The issue is that the value for 'sub17' always comes up as 0, even though I can see many instances of 'sub17' in the list when I print it. All other counters are working fine, it's just the last "elif" that won't work.

I've also tried:

for pos, sampleList in lst: 
    if 'sub10' in sampleList: 
        sh1 += 1
    elif 'sub11' in sampleList: 
        sh2 += 1
    elif 'sub12' in sampleList: 
        sh3 += 1
    elif 'sub13' in sampleList: 
        sh4 += 1
    elif 'sub14' in sampleList: 
        sh5 += 1
    elif 'sub15' in sampleList: 
        sh6 += 1
    elif 'sub16' in sampleList: 
        sh7 += 1
    else: 
        sh8 += 1

I feel like the answer is probably something obvious and I just need a fresh (or more advanced) set of eyes to look over it.

Answer 1

Using collections.Counter:

from collections import Counter

res = Counter(sum(dict(lst).values(), []))
print(dict(res))

---

{'sub17': 3, 'sub15': 2, 'sub14': 2, 'sub10': 1, 'sub13': 1, 'sub11': 1}

Without collections.Counter:

vals = sum(dict(lst).values(), [])
res = dict.fromkeys(vals, 0) 
for val in vals:
    res[val] += 1
print(res)

---

{'sub17': 3, 'sub15': 2, 'sub14': 2, 'sub10': 1, 'sub13': 1, 'sub11': 1}

Answer 2

You can use collections.Counter to count the values.
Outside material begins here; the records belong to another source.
-- pv_equiv track=rewrite | github.com/iluha1204/Implementation-of-algorithms-in-python | BnB/BnB_sync.py | getJobsString
-- ===== SOURCE A (Python) =====
-- import bisect
--
-- def getJobsAsString(jobs):
--     jobs_as_string = '['
--     is_first_job = True
--     for job in jobs:
--         if is_first_job:
--             jobs_as_string += str(job['time']) + '(' + str(job['index']) + ')'
--             is_first_job = False
--         else:
--             jobs_as_string += ', ' + str(job['time']) + '(' + str(job['index']) + ')'
--     if jobs_as_string == '[':
--         jobs_as_string += 'No jobs'
--     jobs_as_string += ']'
--     return jobs_as_string
--
-- def getJobsString(j):
--     jobs = []
--     index = 1
--     sumOfAllJobs = 0
--     for i in range(1, j+1):
--         time = 1
--         bisect.insort(jobs, {'index': index, 'time': time}, key=lambda job: -1 * job['time'])
--         sumOfAllJobs += time
--         index += 1
--     return getJobsAsString(jobs)
-- ===== SOURCE B (Python) =====
-- def getJobsString(j):
--     if j < 1:
--         return '[No jobs]'
--     return '[' + ', '.join('1(' + str(i) + ')' for i in range(1, j + 1)) + ']'
-- ===== Notes on version B (the rewrite author's own statement) =====
-- stated objective: simpler
-- what changed: Builds the result string directly with a join over range(1, j+1), instead of bisect-inserting dicts into a list and then concatenating piece by piece with a first-element flag.
import Mathlib
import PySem

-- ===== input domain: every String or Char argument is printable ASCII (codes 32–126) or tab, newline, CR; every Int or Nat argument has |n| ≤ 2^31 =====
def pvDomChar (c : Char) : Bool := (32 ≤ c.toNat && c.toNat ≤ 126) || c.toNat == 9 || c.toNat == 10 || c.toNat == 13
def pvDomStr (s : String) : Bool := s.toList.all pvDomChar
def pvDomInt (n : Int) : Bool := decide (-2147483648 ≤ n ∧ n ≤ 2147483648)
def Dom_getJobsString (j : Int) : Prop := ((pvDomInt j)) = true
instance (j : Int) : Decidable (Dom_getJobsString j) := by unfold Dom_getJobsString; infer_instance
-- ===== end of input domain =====

-- B replaces A's bisect-insert-into-a-list-of-dicts-then-concatenate construction by a direct
-- join over range(1, j+1); objective: simpler.


-- ===== PORT A =====
-- the dict {'index': index, 'time': time}
def pvJobDict (index time : Int) : PySem.Dict String Int :=
  (PySem.Dict.empty.insert "index" index).insert "time" time

-- the key lambda: -1 * job['time'].  'time' is present in every job A builds, so the
-- .getD 0 default is never consulted (Python's KeyError is unreachable here).
def pvJobKey (job : PySem.Dict String Int) : Int := -1 * ((job.get? "time").getD 0)

-- bisect.insort(jobs, job, key=…): position by bisect_right over the keyed values, then list.insert
def pvInsort (jobs : List (PySem.Dict String Int)) (job : PySem.Dict String Int) :
    List (PySem.Dict String Int) :=
  PySem.List.insert jobs
    ((PySem.List.bisectRight (jobs.map pvJobKey) (pvJobKey job) : Int)) job

-- loop body of getJobsAsString (the string is built as List Char; Python's += on str)
def pvChunk (st : List Char × Bool) (job : PySem.Dict String Int) : List Char × Bool :=
  if st.2 then
    (st.1 ++ PySem.Int.toChars ((job.get? "time").getD 0) ++ ['('] ++
       PySem.Int.toChars ((job.get? "index").getD 0) ++ [')'], false)
  else
    (st.1 ++ [',', ' '] ++ PySem.Int.toChars ((job.get? "time").getD 0) ++ ['('] ++
       PySem.Int.toChars ((job.get? "index").getD 0) ++ [')'], false)

-- the loop of getJobsAsString: jobs_as_string = '[', is_first_job = True, then the for-loop
def pvChunkFold (jobs : List (PySem.Dict String Int)) : List Char × Bool :=
  jobs.foldl pvChunk (['['], true)

def pvGetJobsAsString (jobs : List (PySem.Dict String Int)) : List Char :=
  (if (pvChunkFold jobs).1 = ['['] then
    (pvChunkFold jobs).1 ++ ('N' :: 'o' :: ' ' :: 'j' :: 'o' :: 'b' :: 's' :: [])
  else (pvChunkFold jobs).1) ++ [']']

def getJobsString (j : Int) : String :=
  String.ofList (pvGetJobsAsString
    (((PySem.List.pyRange 1 (j + 1) 1).foldl
        (fun (st : List (PySem.Dict String Int) × Int × Int) _i =>
          (pvInsort st.1 (pvJobDict st.2.1 1), st.2.1 + 1, st.2.2 + 1))
        ([], 1, 0)).1))

-- ===== PORT B =====
-- '1(' + str(i) + ')'
def pvPiece (i : Int) : List Char := '1' :: '(' :: PySem.Int.toChars i ++ [')']

def getJobsString_alt (j : Int) : String :=
  if j < 1 then "[No jobs]"
  else String.ofList
    ('[' :: PySem.Chars.join [',', ' ']
        ((PySem.List.pyRange 1 (j + 1) 1).map pvPiece) ++ [']'])

-- ===== PRECONDITION & SPEC =====
def Spec_getJobsString (j : Int) (out : String) : Prop := out = getJobsString_alt j
instance (j : Int) (out : String) : Decidable (Spec_getJobsString j out) := by unfold Spec_getJobsString; infer_instance

-- ===== CLAIM (what is proved, stated in full; the proofs are below) =====
def Claim_equal_getJobsString : Prop := ∀ (j : Int), Dom_getJobsString j → Spec_getJobsString j (getJobsString j)

-- ===== LEMMAS AND PROOFS =====

theorem pvJobKey_jobDict (idx t : Int) : pvJobKey (pvJobDict idx t) = -1 * t := by
  simp [pvJobKey, pvJobDict, PySem.Dict.get?_insert_self]

theorem pvGet_time (idx t : Int) : ((pvJobDict idx t).get? "time").getD 0 = t := by
  simp [pvJobDict, PySem.Dict.get?_insert_self]

theorem pvGet_index (idx t : Int) : ((pvJobDict idx t).get? "index").getD 0 = idx := by
  have h : ("index" : String) ≠ "time" := by decide
  rw [pvJobDict, PySem.Dict.get?_insert_of_ne _ _ h, PySem.Dict.get?_insert_self]
  rfl

theorem pvToChars_one : PySem.Int.toChars 1 = ['1'] := by decide

-- with all keys equal (−1), bisect_right lands at the end: insort appends
theorem pvInsort_append (jobs : List (PySem.Dict String Int)) (job : PySem.Dict String Int)
    (hall : ∀ d ∈ jobs, pvJobKey d = -1) (hjob : pvJobKey job = -1) :
    pvInsort jobs job = jobs ++ [job] := by
  have hmap : jobs.map pvJobKey = List.replicate jobs.length (-1) := by
    rw [show jobs.length = (jobs.map pvJobKey).length by simp]
    apply List.eq_replicate_of_mem
    intro x hx
    obtain ⟨d, hd, rfl⟩ := List.mem_map.mp hx
    exact hall d hd
  have hsorted : (jobs.map pvJobKey).Pairwise (fun a b => a ≤ b) := by
    rw [hmap]; exact List.pairwise_replicate.mpr (Or.inr (le_refl _))
  have hspec := PySem.List.bisectRight_spec (jobs.map pvJobKey) (pvJobKey job) hsorted
  set pos := PySem.List.bisectRight (jobs.map pvJobKey) (pvJobKey job) with hpos
  have hlen : (jobs.map pvJobKey).length = jobs.length := by simp
  have hple : pos ≤ jobs.length := hlen ▸ hspec.1
  have heq : pos = jobs.length := by
    by_contra hne
    have hlt : pos < jobs.length := lt_of_le_of_ne hple hne
    have hlt' : pos < (jobs.map pvJobKey).length := by omega
    have hgt := hspec.2.2 pos hlt' (le_refl _)
    have hv : (jobs.map pvJobKey)[pos] = -1 := by
      rw [List.getElem_of_eq hmap hlt']
      exact List.getElem_replicate _
    rw [hjob, hv] at hgt
    omega
  rw [pvInsort, ← hpos, heq]
  rw [PySem.List.insert_natCast jobs jobs.length job (le_refl _)]
  simp

-- the building loop appends one unit-time job per iteration (the loop variable is unused)
theorem pvLoop (l : List Int) (acc : List (PySem.Dict String Int)) (idx s : Int)
    (hacc : ∀ d ∈ acc, pvJobKey d = -1) :
    l.foldl
      (fun (st : List (PySem.Dict String Int) × Int × Int) _i =>
        (pvInsort st.1 (pvJobDict st.2.1 1), st.2.1 + 1, st.2.2 + 1))
      (acc, idx, s)
    = (acc ++ (PySem.List.pyRange idx (idx + l.length) 1).map (fun k => pvJobDict k 1),
       idx + l.length, s + l.length) := by
  induction l generalizing acc idx s with
  | nil =>
    simp [PySem.List.pyRange_one_eq_nil (le_refl idx)]
  | cons x xs ih =>
    simp only [List.foldl_cons]
    rw [pvInsort_append acc (pvJobDict idx 1) hacc (by rw [pvJobKey_jobDict]; ring)]
    rw [ih (acc ++ [pvJobDict idx 1]) (idx + 1) (s + 1)
      (by intro d hd
          rcases List.mem_append.mp hd with h | h
          · exact hacc d h
          · simp at h; rw [h, pvJobKey_jobDict]; ring)]
    have hr : PySem.List.pyRange idx (idx + (↑xs.length + 1)) 1
        = idx :: PySem.List.pyRange (idx + 1) (idx + 1 + ↑xs.length) 1 := by
      rw [PySem.List.pyRange_one_cons (by omega)]
      congr 2
      omega
    simp only [List.length_cons]
    push_cast
    rw [hr]
    simp only [List.map_cons, Prod.mk.injEq]
    refine ⟨by simp, by ring, by ring⟩

-- the rest of the A string loop (is_first already false) flattens the ', '-prefixed pieces
theorem pvTail (l : List Int) (cs : List Char) :
    (l.map (fun k => pvJobDict k 1)).foldl pvChunk (cs, false)
    = (cs ++ (l.map (fun i => ',' :: ' ' :: '1' :: '(' :: PySem.Int.toChars i ++ [')'])).flatten,
       false) := by
  induction l generalizing cs with
  | nil => simp
  | cons x xs ih =>
    simp only [List.map_cons, List.foldl_cons]
    rw [show pvChunk (cs, false) (pvJobDict x 1)
        = (cs ++ (',' :: ' ' :: '1' :: '(' :: PySem.Int.toChars x ++ [')']), false) by
      simp [pvChunk, pvGet_time, pvGet_index, pvToChars_one]]
    rw [ih]
    simp

-- ', '.join(p :: ps) = p ++ flatten of the ', '-prefixed tail pieces
theorem pvJoin_cons (sep p : List Char) (ps : List (List Char)) :
    PySem.Chars.join sep (p :: ps) = p ++ (ps.map (fun q => sep ++ q)).flatten := by
  induction ps generalizing p with
  | nil => simp [PySem.Chars.join, List.intercalate]
  | cons q qs ih =>
    have h := ih q
    simp only [PySem.Chars.join, List.intercalate] at h ⊢
    rw [show List.intersperse sep (p :: q :: qs) = p :: sep :: List.intersperse sep (q :: qs)
      from rfl]
    simp only [List.flatten_cons, List.map_cons]
    rw [show (List.intersperse sep (q :: qs)).flatten
        = q ++ (qs.map (fun r => sep ++ r)).flatten from h]
    simp

-- ===== VERDICT (by name: the statement is the Claim_ definition above) =====
theorem getJobsString_spec : Claim_equal_getJobsString := by
  intro j _
  unfold Spec_getJobsString getJobsString getJobsString_alt
  by_cases hj : j < 1
  · rw [PySem.List.pyRange_one_eq_nil (by omega), if_pos hj]
    decide
  · rw [not_lt] at hj
    rw [if_neg (by omega)]
    rw [pvLoop (PySem.List.pyRange 1 (j + 1) 1) [] 1 0 (by intro d hd; simp at hd)]
    simp only [List.nil_append]
    have hlen : (1 : Int) + ↑(PySem.List.pyRange 1 (j + 1) 1).length = j + 1 := by
      rw [PySem.List.length_pyRange_one]; omega
    rw [hlen]
    have hcons : PySem.List.pyRange 1 (j + 1) 1 = 1 :: PySem.List.pyRange 2 (j + 1) 1 := by
      rw [PySem.List.pyRange_one_cons (by omega)]
      norm_num
    rw [hcons]
    simp only [List.map_cons]
    unfold pvGetJobsAsString pvChunkFold
    simp only [List.foldl_cons]
    rw [show pvChunk (['['], true) (pvJobDict 1 1)
        = ('[' :: '1' :: '(' :: '1' :: ')' :: [], false) by
      simp [pvChunk, pvGet_time, pvGet_index, pvToChars_one]]
    rw [pvTail]
    rw [pvJoin_cons [',', ' '] (pvPiece 1) ((PySem.List.pyRange 2 (j + 1) 1).map pvPiece)]
    rw [if_neg (by simp)]
    congr 1
    simp [pvPiece, pvToChars_one, List.map_map, Function.comp_def]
Instead of a complicated set of getters and iterators, just use a simple for loop.

import collections

lst = [[545300, ['sub10', 'sub13']], [546636, ['sub15', 'sub17']], [546648, ['sub15', 'sub17']], [8775, ['sub14', 'sub17']], [65, ['sub11', 'sub14']]]

counts = collections.Counter()
for _, vals in lst:
    counts.update(vals)

Answer 3

Use a dictionary, where keys are the string you're counting, and values are the count.

counts = {}
for pos, sampleList in lst: 
    for item in sampleList:
        # .get() returns the value at counts[item], and 0 if none exists
        # Then you increment this and save it to counts[item]
        counts[item] = counts.get(item, 0) + 1 

This way, you don't have to hardcode all the if statements, and you don't have a mess of variables to deal with.

With your example lst, the value of counts is:

{'sub10': 1, 'sub13': 1, 'sub15': 2, 'sub17': 3, 'sub14': 2, 'sub11': 1}

To access the count of a given string, you can use .get() again:

print(counts.get("sub17", 0)) # Gives 3
print(counts.get("sub12", 0)) # Gives 0

Answer 4

Don't use elif:

lst = [[545300, ['sub10', 'sub13']], [546636, ['sub15', 'sub17']], [546648, ['sub15', 'sub17']], [8775, ['sub14', 'sub17']], [65, ['sub11', 'sub14']]]

sh1 = 0 
sh2 = 0 
sh3 = 0 
sh4 = 0 
sh5 = 0 
sh6 = 0 
sh7 = 0 
sh8 = 0

for pos, sampleList in lst: 
    if 'sub10' in sampleList: 
        sh1 += 1
    if 'sub11' in sampleList: 
        sh2 += 1
    if 'sub12' in sampleList: 
        sh3 += 1
    if 'sub13' in sampleList: 
        sh4 += 1
    if 'sub14' in sampleList: 
        sh5 += 1
    if 'sub15' in sampleList: 
        sh6 += 1
    if 'sub16' in sampleList: 
        sh7 += 1
    if 'sub17' in sampleList: 
        sh8 += 1

By using elif, you just check for the smallest value that appears (since you ordered them that way), and sub17 is always in the second position in your example.